#### WORK INSTRUCTION
Look below for lines that hold the string "buckets" and copy each one.

#### MATERIAL FOR THIS EXERCISE
══════════════════════════════
-- pv_equiv track=rewrite | github.com/farmsim/farms_core | farms_core/model/control.py | joints_from_control_types
-- ===== SOURCE A (Python) =====
-- from enum import IntEnum
--
-- class ControlType(IntEnum):
--     """Control type"""
--     POSITION = 0
--     VELOCITY = 1
--     TORQUE = 2
--     SPRINGREF = 3
--     SPRINGCOEF = 4
--     DAMPINGCOEF = 5
--     MUSCLE = 6
--
--     @staticmethod
--     def to_string(control: int) -> str:
--         """To string"""
--         return {
--             ControlType.POSITION: 'position',
--             ControlType.VELOCITY: 'velocity',
--             ControlType.TORQUE: 'torque',
--             ControlType.SPRINGREF: 'springref',
--             ControlType.SPRINGCOEF: 'springcoef',
--             ControlType.DAMPINGCOEF: 'dampingcoef',
--             ControlType.MUSCLE: 'muscle',
--         }[control]
--
--     @staticmethod
--     def from_string(string: str) -> int:
--         """From string"""
--         return {
--             'position': ControlType.POSITION,
--             'velocity': ControlType.VELOCITY,
--             'torque': ControlType.TORQUE,
--             'springref': ControlType.SPRINGREF,
--             'springcoef': ControlType.SPRINGCOEF,
--             'dampingcoef': ControlType.DAMPINGCOEF,
--             'muscle': ControlType.MUSCLE,
--         }[string]
--
--     @staticmethod
--     def from_string_list(string_list: list[str]) -> list[int]:
--         """From string"""
--         return [
--             ControlType.from_string(control_string)
--             for control_string in string_list
--         ]
--
-- def joints_from_control_types(
--         joints_names: list[str],
--         joints_control_types: dict[str, list[ControlType]],
-- ) -> tuple[list[str], ...]:
--     """From control types"""
--     return tuple(
--         [
--             joint
--             for joint in joints_names
--             if control_type in joints_control_types[joint]
--         ]
--         for control_type in list(ControlType)
--     )
-- ===== SOURCE B (Python) =====
-- def joints_from_control_types(joints_names, joints_control_types):
--     """From control types: one distributing pass into 7 buckets."""
--     buckets = [[] for _ in range(7)]
--     for joint in joints_names:
--         for control_type in dict.fromkeys(joints_control_types[joint]):
--             if 0 <= control_type <= 6:
--                 buckets[int(control_type)].append(joint)
--     return tuple(buckets)
-- ===== Notes on version B (the rewrite author's own statement) =====
-- stated objective: faster
-- what changed: A rescans the whole joints list once per control type (7 membership scans of each joint's type list); B makes a single pass over the joints, distributing each joint into per-control-type buckets using its deduplicated type list.
import Mathlib
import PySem

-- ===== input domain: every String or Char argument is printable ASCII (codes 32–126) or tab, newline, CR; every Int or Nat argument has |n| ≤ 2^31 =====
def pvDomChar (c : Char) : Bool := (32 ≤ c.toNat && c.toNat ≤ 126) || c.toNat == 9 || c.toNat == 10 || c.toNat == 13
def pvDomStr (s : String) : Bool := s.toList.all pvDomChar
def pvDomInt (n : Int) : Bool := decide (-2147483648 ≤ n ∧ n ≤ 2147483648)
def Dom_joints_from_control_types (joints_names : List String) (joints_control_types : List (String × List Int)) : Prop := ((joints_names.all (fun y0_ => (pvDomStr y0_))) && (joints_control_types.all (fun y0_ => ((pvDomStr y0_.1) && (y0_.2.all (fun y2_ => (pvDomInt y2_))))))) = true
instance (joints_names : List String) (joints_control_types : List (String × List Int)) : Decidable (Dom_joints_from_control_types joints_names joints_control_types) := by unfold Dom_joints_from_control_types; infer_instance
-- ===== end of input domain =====

-- B replaces A's per-control-type rescans of the joints list by one distributing pass into 7 buckets (constant-factor speedup).

-- ===== PORT A =====
-- A: for each of the 7 control types, filter the joints whose type list contains it.
def joints_from_control_types (joints_names : List String) (joints_control_types : List (String × List Int)) : List (List String) :=
  ([0, 1, 2, 3, 4, 5, 6] : List Int).map (fun ct =>
    joints_names.filter (fun j => (PySem.Dict.getD (PySem.Dict.mk joints_control_types) j []).contains ct))

-- ===== PORT B =====
-- B: one pass over the joints, appending each joint to the bucket of every distinct valid control type it uses.
def pvBump (bs : List (List String)) (i : Nat) (j : String) : List (List String) :=
  bs.set i (bs.getD i [] ++ [j])

def joints_from_control_types_alt (joints_names : List String) (joints_control_types : List (String × List Int)) : List (List String) :=
  joints_names.foldl (fun bs j =>
    (PySem.Set.ofList (PySem.Dict.getD (PySem.Dict.mk joints_control_types) j [])).foldl
      (fun bs ct => if 0 ≤ ct ∧ ct ≤ 6 then pvBump bs ct.toNat j else bs) bs)
    (List.replicate 7 [])

-- ===== PRECONDITION & SPEC =====
-- Pre_ excludes exactly the inputs where Python A raises KeyError: a joint name missing from the dict.
def Pre_joints_from_control_types (joints_names : List String) (joints_control_types : List (String × List Int)) : Prop :=
  ∀ j ∈ joints_names, (PySem.Dict.get? (PySem.Dict.mk joints_control_types) j).isSome = true
instance (joints_names : List String) (joints_control_types : List (String × List Int)) : Decidable (Pre_joints_from_control_types joints_names joints_control_types) := by unfold Pre_joints_from_control_types; infer_instance
def pvWitness_joints_from_control_types : List String × (List (String × List Int)) := (["hip", "knee"], [("hip", [0, 2]), ("knee", [1])])

def Spec_joints_from_control_types (joints_names : List String) (joints_control_types : List (String × List Int)) (out : List (List String)) : Prop := out = joints_from_control_types_alt joints_names joints_control_types
instance (joints_names : List String) (joints_control_types : List (String × List Int)) (out : List (List String)) : Decidable (Spec_joints_from_control_types joints_names joints_control_types out) := by unfold Spec_joints_from_control_types; infer_instance

-- ===== CLAIM (what is proved, stated in full; the proofs are below) =====
def Claim_equal_joints_from_control_types : Prop := ∀ (joints_names : List String) (joints_control_types : List (String × List Int)), Dom_joints_from_control_types joints_names joints_control_types → Pre_joints_from_control_types joints_names joints_control_types → Spec_joints_from_control_types joints_names joints_control_types (joints_from_control_types joints_names joints_control_types)

-- ===== LEMMAS AND PROOFS =====

-- pvBump preserves length
theorem pvBump_length (bs : List (List String)) (i : Nat) (j : String) : (pvBump bs i j).length = bs.length := by
  simp [pvBump]

-- the inner fold preserves length
theorem inner_length (j : String) (s : List Int) (bs : List (List String)) :
    (s.foldl (fun bs ct => if 0 ≤ ct ∧ ct ≤ 6 then pvBump bs ct.toNat j else bs) bs).length = bs.length := by
  induction s generalizing bs with
  | nil => rfl
  | cons ct rest ih =>
      simp only [List.foldl_cons]
      rw [ih]
      split
      · exact pvBump_length _ _ _
      · rfl

theorem pvBump_getD (bs : List (List String)) (k i : Nat) (j : String) (hk : k < bs.length) :
    (pvBump bs k j).getD i [] = if i = k then bs.getD i [] ++ [j] else bs.getD i [] := by
  unfold pvBump
  by_cases h : i = k
  · subst h
    rw [List.getD_eq_getElem _ _ (by simpa using hk), List.getElem_set_self, if_pos rfl,
        List.getD_eq_getElem _ _ hk]
  · rw [if_neg h]
    unfold List.getD
    rw [List.getElem?_set_ne (by omega)]

-- characterisation of the inner fold: bucket i gains [j] iff (i : Int) is in the (nodup) list s
theorem inner_getD (j : String) (s : List Int) (hs : s.Nodup) (bs : List (List String))
    (h7 : bs.length = 7) (i : Nat) (hi : i < 7) :
    (s.foldl (fun bs ct => if 0 ≤ ct ∧ ct ≤ 6 then pvBump bs ct.toNat j else bs) bs).getD i []
      = bs.getD i [] ++ (if (i : Int) ∈ s then [j] else []) := by
  induction s generalizing bs with
  | nil => simp
  | cons ct rest ih =>
      obtain ⟨hct, hrest⟩ := List.nodup_cons.mp hs
      simp only [List.foldl_cons]
      by_cases hr : 0 ≤ ct ∧ ct ≤ 6
      · rw [if_pos hr, ih hrest _ (by rw [pvBump_length]; exact h7),
            pvBump_getD _ _ _ _ (by rw [h7]; omega)]
        by_cases heq : i = ct.toNat
        · have hic : (i : Int) = ct := by omega
          rw [if_pos heq, if_neg (by rw [hic]; exact hct), if_pos (by simp [hic]),
              List.append_nil]
        · have hic : (i : Int) ≠ ct := by omega
          rw [if_neg heq]
          congr 1
          simp [hic]
      · rw [if_neg hr]
        rw [ih hrest _ h7]
        have hic : (i : Int) ≠ ct := by omega
        congr 1
        simp [hic]

-- outer fold preserves length
theorem outer_length (d : List (String × List Int)) (names : List String) (bs : List (List String)) :
    (names.foldl (fun bs j =>
      (PySem.Set.ofList (PySem.Dict.getD (PySem.Dict.mk d) j [])).foldl
        (fun bs ct => if 0 ≤ ct ∧ ct ≤ 6 then pvBump bs ct.toNat j else bs) bs) bs).length = bs.length := by
  induction names generalizing bs with
  | nil => rfl
  | cons j rest ih => simp only [List.foldl_cons]; rw [ih, inner_length]

-- characterisation of the outer fold: bucket i = the joints whose type list contains (i : Int)
theorem outer_getD (d : List (String × List Int)) (names : List String) (bs : List (List String))
    (h7 : bs.length = 7) (i : Nat) (hi : i < 7) :
    (names.foldl (fun bs j =>
      (PySem.Set.ofList (PySem.Dict.getD (PySem.Dict.mk d) j [])).foldl
        (fun bs ct => if 0 ≤ ct ∧ ct ≤ 6 then pvBump bs ct.toNat j else bs) bs) bs).getD i []
      = bs.getD i [] ++ names.filter (fun j => (PySem.Dict.getD (PySem.Dict.mk d) j []).contains (i : Int)) := by
  induction names generalizing bs with
  | nil => simp
  | cons j rest ih =>
      simp only [List.foldl_cons]
      rw [ih _ (by rw [inner_length]; exact h7),
          inner_getD j _ (PySem.Set.nodup_ofList _) bs h7 i hi]
      rw [List.filter_cons]
      have : ((i : Int) ∈ PySem.Set.ofList (PySem.Dict.getD (PySem.Dict.mk d) j []))
          ↔ ((PySem.Dict.getD (PySem.Dict.mk d) j []).contains (i : Int) = true) := by
        rw [PySem.Set.mem_ofList]; simp
      by_cases hm : (PySem.Dict.getD (PySem.Dict.mk d) j []).contains (i : Int) = true
      · rw [if_pos (this.mpr hm), hm]
        simp [List.append_assoc]
      · rw [if_neg (fun h => hm (this.mp h))]
        simp only [Bool.not_eq_true] at hm
        rw [hm]
        simp

-- ===== VERDICT (by name: the statement is the Claim_ definition above) =====
theorem joints_from_control_types_spec : Claim_equal_joints_from_control_types := by
  intro names d _dom _pre
  unfold Spec_joints_from_control_types joints_from_control_types joints_from_control_types_alt
  apply List.ext_getElem
  · rw [outer_length]; rfl
  · intro i hi hi'
    have hi7 : i < 7 := by simpa using hi
    rw [← List.getD_eq_getElem _ [] hi']
    rw [outer_getD d names _ (by simp) i hi7]
    simp only [List.getD, List.getElem?_replicate, if_pos hi7, Option.getD_some, List.nil_append]
    interval_cases i <;> simp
══════════════════════════════
#### SOLUTION TO THIS PROBLEM
--     """From control types: one distributing pass into 7 buckets."""
--     buckets = [[] for _ in range(7)]
--                 buckets[int(control_type)].append(joint)
--     return tuple(buckets)
-- what changed: A rescans the whole joints list once per control type (7 membership scans of each joint's type list); B makes a single pass over the joints, distributing each joint into per-control-type buckets using its deduplicated type list.
-- B replaces A's per-control-type rescans of the joints list by one distributing pass into 7 buckets (constant-factor speedup).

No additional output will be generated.